*WHAT TO WORK ON:* Take the entries below and print, exactly, the stretch from the line containing "while length >" through the line containing "sign, Python semantics)", both included.

---------- SUPPLIED ENTRIES ----------

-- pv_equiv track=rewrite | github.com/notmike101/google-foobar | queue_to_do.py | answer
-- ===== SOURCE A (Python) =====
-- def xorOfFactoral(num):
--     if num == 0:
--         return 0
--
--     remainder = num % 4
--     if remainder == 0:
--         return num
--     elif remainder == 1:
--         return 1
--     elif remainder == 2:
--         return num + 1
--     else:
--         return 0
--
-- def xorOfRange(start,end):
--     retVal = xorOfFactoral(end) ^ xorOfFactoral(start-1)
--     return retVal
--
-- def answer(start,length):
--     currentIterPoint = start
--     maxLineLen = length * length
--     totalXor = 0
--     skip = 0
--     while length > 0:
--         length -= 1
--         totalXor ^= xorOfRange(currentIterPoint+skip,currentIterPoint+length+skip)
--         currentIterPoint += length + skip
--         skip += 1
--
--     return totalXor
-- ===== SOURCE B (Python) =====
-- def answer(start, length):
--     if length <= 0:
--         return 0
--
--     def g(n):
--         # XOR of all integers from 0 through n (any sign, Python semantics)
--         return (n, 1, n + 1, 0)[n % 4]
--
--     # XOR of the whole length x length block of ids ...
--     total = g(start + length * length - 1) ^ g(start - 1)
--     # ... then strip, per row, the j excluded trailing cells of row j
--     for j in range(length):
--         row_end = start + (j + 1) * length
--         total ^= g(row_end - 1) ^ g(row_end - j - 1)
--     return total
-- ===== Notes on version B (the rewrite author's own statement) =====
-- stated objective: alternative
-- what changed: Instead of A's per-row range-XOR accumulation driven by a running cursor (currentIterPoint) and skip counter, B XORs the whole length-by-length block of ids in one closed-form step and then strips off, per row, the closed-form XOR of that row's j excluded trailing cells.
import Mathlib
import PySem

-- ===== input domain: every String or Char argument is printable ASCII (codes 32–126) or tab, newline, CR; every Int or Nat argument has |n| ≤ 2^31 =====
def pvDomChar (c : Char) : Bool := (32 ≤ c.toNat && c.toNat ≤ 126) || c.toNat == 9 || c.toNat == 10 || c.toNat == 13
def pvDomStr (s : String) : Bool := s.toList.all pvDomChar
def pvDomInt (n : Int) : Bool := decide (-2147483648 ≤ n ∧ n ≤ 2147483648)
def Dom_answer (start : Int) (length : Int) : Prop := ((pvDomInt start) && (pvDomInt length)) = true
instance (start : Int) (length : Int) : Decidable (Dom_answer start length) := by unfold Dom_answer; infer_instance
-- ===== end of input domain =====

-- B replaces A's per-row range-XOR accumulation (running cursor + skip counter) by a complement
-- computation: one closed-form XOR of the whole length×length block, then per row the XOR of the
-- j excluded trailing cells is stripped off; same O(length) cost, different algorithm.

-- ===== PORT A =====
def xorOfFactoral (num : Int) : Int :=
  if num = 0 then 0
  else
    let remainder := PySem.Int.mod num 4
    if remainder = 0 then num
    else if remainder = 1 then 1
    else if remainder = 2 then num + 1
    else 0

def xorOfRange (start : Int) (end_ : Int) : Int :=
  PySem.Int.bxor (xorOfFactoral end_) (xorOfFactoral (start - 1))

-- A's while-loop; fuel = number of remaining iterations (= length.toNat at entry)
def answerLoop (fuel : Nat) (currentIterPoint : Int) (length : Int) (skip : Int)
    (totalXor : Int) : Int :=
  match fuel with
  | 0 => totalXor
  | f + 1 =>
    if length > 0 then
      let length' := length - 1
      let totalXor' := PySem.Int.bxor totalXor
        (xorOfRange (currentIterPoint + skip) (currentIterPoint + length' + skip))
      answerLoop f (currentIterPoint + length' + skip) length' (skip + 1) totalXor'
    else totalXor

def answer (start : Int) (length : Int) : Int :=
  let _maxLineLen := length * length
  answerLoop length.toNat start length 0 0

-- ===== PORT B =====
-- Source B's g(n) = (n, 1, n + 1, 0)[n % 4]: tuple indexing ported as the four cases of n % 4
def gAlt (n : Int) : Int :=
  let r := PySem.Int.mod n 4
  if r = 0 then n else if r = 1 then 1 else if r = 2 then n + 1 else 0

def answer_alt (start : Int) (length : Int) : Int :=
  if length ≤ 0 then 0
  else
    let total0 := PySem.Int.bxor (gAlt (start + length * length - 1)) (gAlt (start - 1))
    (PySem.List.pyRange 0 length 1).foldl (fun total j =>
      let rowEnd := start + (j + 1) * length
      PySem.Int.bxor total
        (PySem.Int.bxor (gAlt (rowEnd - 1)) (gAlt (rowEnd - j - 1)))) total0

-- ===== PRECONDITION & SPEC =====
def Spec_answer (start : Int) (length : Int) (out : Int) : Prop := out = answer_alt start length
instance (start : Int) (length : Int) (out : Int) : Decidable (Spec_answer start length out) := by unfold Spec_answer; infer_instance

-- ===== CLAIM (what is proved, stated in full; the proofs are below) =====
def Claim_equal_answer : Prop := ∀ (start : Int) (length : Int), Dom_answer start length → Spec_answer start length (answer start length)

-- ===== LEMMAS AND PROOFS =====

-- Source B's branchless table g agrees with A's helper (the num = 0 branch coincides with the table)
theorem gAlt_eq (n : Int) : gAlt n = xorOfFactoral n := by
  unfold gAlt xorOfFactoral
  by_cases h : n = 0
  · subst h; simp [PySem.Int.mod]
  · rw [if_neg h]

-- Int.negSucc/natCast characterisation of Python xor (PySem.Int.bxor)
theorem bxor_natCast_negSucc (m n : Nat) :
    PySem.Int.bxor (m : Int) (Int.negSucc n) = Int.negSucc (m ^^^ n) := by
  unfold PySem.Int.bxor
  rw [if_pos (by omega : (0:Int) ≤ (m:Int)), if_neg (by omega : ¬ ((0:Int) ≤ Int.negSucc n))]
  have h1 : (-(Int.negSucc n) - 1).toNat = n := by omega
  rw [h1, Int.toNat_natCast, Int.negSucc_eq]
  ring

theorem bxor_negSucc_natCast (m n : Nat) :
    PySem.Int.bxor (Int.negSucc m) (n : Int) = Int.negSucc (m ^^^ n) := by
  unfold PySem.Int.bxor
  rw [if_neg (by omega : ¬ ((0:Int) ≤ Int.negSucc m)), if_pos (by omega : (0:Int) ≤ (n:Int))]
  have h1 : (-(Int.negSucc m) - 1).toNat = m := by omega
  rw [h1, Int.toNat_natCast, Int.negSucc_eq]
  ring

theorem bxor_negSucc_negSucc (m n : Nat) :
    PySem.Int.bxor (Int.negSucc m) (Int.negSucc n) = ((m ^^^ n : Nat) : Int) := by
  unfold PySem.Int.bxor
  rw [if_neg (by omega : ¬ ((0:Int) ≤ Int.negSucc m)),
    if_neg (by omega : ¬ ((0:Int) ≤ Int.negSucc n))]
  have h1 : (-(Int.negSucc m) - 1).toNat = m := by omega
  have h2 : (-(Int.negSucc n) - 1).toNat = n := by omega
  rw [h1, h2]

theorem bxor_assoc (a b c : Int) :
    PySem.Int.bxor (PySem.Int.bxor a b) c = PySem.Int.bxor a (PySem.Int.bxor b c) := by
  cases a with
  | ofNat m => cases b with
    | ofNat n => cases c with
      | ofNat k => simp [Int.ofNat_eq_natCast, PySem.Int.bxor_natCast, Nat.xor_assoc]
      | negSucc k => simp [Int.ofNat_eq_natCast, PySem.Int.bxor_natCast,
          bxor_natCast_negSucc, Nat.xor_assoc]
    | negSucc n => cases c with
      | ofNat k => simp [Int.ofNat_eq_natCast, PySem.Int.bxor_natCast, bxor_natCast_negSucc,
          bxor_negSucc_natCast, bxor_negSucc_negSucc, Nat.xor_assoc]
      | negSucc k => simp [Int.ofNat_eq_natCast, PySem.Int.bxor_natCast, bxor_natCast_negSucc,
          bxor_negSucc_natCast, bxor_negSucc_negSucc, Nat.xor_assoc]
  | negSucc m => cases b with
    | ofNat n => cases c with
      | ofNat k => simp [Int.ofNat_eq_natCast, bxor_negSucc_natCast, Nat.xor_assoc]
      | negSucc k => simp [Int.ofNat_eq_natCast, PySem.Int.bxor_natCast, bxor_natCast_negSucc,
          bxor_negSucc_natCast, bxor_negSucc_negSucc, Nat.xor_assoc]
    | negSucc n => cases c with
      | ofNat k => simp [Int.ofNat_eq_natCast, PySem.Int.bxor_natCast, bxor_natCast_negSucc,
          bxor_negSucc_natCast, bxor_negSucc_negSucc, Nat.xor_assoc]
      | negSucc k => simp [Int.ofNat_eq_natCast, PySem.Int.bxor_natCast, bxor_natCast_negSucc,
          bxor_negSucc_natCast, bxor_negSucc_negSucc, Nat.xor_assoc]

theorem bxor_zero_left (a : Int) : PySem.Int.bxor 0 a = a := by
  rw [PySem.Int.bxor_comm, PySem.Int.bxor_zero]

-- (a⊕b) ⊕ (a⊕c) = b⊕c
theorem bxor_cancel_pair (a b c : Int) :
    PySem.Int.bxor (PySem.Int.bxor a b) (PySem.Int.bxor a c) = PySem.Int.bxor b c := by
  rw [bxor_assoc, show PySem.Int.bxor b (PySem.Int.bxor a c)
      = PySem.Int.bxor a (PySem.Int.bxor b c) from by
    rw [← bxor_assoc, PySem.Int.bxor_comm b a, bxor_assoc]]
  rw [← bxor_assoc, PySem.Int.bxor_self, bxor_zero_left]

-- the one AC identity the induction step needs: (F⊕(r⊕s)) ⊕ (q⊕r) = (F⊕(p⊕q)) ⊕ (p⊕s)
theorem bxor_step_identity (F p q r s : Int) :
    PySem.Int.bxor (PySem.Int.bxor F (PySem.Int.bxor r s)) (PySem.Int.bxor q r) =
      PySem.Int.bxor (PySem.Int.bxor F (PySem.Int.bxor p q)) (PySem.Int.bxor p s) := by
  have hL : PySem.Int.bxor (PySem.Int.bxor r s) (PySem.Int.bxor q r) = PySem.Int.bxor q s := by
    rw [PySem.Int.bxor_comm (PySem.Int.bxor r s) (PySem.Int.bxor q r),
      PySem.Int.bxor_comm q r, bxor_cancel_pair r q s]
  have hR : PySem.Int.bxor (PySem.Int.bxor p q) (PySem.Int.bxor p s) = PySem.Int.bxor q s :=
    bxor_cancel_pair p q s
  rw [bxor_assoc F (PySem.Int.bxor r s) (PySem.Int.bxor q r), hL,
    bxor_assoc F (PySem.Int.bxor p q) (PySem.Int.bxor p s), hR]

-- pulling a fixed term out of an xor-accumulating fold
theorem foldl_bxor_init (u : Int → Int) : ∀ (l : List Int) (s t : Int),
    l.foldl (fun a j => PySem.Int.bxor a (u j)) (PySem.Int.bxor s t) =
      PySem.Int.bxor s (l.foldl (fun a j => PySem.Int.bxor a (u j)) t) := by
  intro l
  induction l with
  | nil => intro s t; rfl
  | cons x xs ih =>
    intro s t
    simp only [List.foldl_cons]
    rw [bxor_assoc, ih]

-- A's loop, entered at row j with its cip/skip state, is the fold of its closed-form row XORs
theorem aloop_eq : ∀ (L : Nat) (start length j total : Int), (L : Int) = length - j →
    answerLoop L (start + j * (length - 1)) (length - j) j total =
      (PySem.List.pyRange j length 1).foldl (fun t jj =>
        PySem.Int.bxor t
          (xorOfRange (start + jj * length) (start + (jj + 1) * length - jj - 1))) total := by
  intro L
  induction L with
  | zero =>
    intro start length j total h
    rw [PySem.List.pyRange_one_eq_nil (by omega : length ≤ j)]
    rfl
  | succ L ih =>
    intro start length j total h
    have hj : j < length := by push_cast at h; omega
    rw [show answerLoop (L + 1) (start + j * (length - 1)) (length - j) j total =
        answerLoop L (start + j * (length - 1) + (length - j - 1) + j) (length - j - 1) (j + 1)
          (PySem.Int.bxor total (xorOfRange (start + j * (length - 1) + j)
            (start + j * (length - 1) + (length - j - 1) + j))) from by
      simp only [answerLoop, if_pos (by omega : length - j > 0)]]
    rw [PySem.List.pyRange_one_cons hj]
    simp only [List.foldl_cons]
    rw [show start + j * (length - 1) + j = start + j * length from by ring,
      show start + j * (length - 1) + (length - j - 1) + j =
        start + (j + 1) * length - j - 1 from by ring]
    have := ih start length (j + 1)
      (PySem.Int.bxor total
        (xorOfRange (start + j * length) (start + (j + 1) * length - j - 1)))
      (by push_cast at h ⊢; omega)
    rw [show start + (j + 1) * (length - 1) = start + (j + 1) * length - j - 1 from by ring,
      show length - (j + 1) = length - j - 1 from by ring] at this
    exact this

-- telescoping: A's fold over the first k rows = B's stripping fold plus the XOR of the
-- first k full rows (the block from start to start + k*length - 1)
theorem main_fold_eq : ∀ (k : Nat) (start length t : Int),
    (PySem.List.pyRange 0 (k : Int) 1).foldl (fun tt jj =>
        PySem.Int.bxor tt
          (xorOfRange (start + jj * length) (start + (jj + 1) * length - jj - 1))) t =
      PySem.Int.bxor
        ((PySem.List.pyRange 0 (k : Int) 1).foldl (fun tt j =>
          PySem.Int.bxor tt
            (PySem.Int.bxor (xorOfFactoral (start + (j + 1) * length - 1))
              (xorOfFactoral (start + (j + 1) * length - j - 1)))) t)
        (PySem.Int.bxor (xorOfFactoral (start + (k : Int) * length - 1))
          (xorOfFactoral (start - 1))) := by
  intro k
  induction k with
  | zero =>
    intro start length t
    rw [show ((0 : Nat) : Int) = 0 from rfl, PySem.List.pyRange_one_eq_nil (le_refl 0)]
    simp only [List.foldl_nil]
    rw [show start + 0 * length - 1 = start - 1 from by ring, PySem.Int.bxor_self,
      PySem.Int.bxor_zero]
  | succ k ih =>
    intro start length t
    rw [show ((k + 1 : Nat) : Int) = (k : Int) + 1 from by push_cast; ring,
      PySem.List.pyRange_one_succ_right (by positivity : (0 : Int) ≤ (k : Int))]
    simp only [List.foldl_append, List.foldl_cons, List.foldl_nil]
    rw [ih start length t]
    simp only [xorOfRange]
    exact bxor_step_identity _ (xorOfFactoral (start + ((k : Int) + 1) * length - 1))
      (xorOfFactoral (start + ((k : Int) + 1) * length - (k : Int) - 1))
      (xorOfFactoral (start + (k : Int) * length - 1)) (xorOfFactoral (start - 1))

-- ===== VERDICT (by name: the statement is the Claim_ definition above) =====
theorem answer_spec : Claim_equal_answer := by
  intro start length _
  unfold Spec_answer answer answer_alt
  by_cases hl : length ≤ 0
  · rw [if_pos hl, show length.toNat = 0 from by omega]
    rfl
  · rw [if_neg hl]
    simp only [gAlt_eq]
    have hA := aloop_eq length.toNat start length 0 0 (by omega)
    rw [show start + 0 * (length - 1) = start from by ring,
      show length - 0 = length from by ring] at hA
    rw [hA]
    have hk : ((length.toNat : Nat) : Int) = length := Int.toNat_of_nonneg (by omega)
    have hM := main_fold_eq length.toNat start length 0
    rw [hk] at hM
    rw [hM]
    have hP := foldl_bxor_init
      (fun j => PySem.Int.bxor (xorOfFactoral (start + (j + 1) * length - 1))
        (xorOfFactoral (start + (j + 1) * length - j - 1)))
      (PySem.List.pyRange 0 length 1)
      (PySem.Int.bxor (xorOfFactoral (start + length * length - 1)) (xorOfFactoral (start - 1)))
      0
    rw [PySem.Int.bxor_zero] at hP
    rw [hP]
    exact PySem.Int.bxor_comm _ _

----------

*EXERCISE RESULT:*
--     while length > 0:
--         length -= 1
--         totalXor ^= xorOfRange(currentIterPoint+skip,currentIterPoint+length+skip)
--         currentIterPoint += length + skip
--         skip += 1
--
--     return totalXor
-- ===== SOURCE B (Python) =====
-- def answer(start, length):
--     if length <= 0:
--         return 0
--
--     def g(n):
--         # XOR of all integers from 0 through n (any sign, Python semantics)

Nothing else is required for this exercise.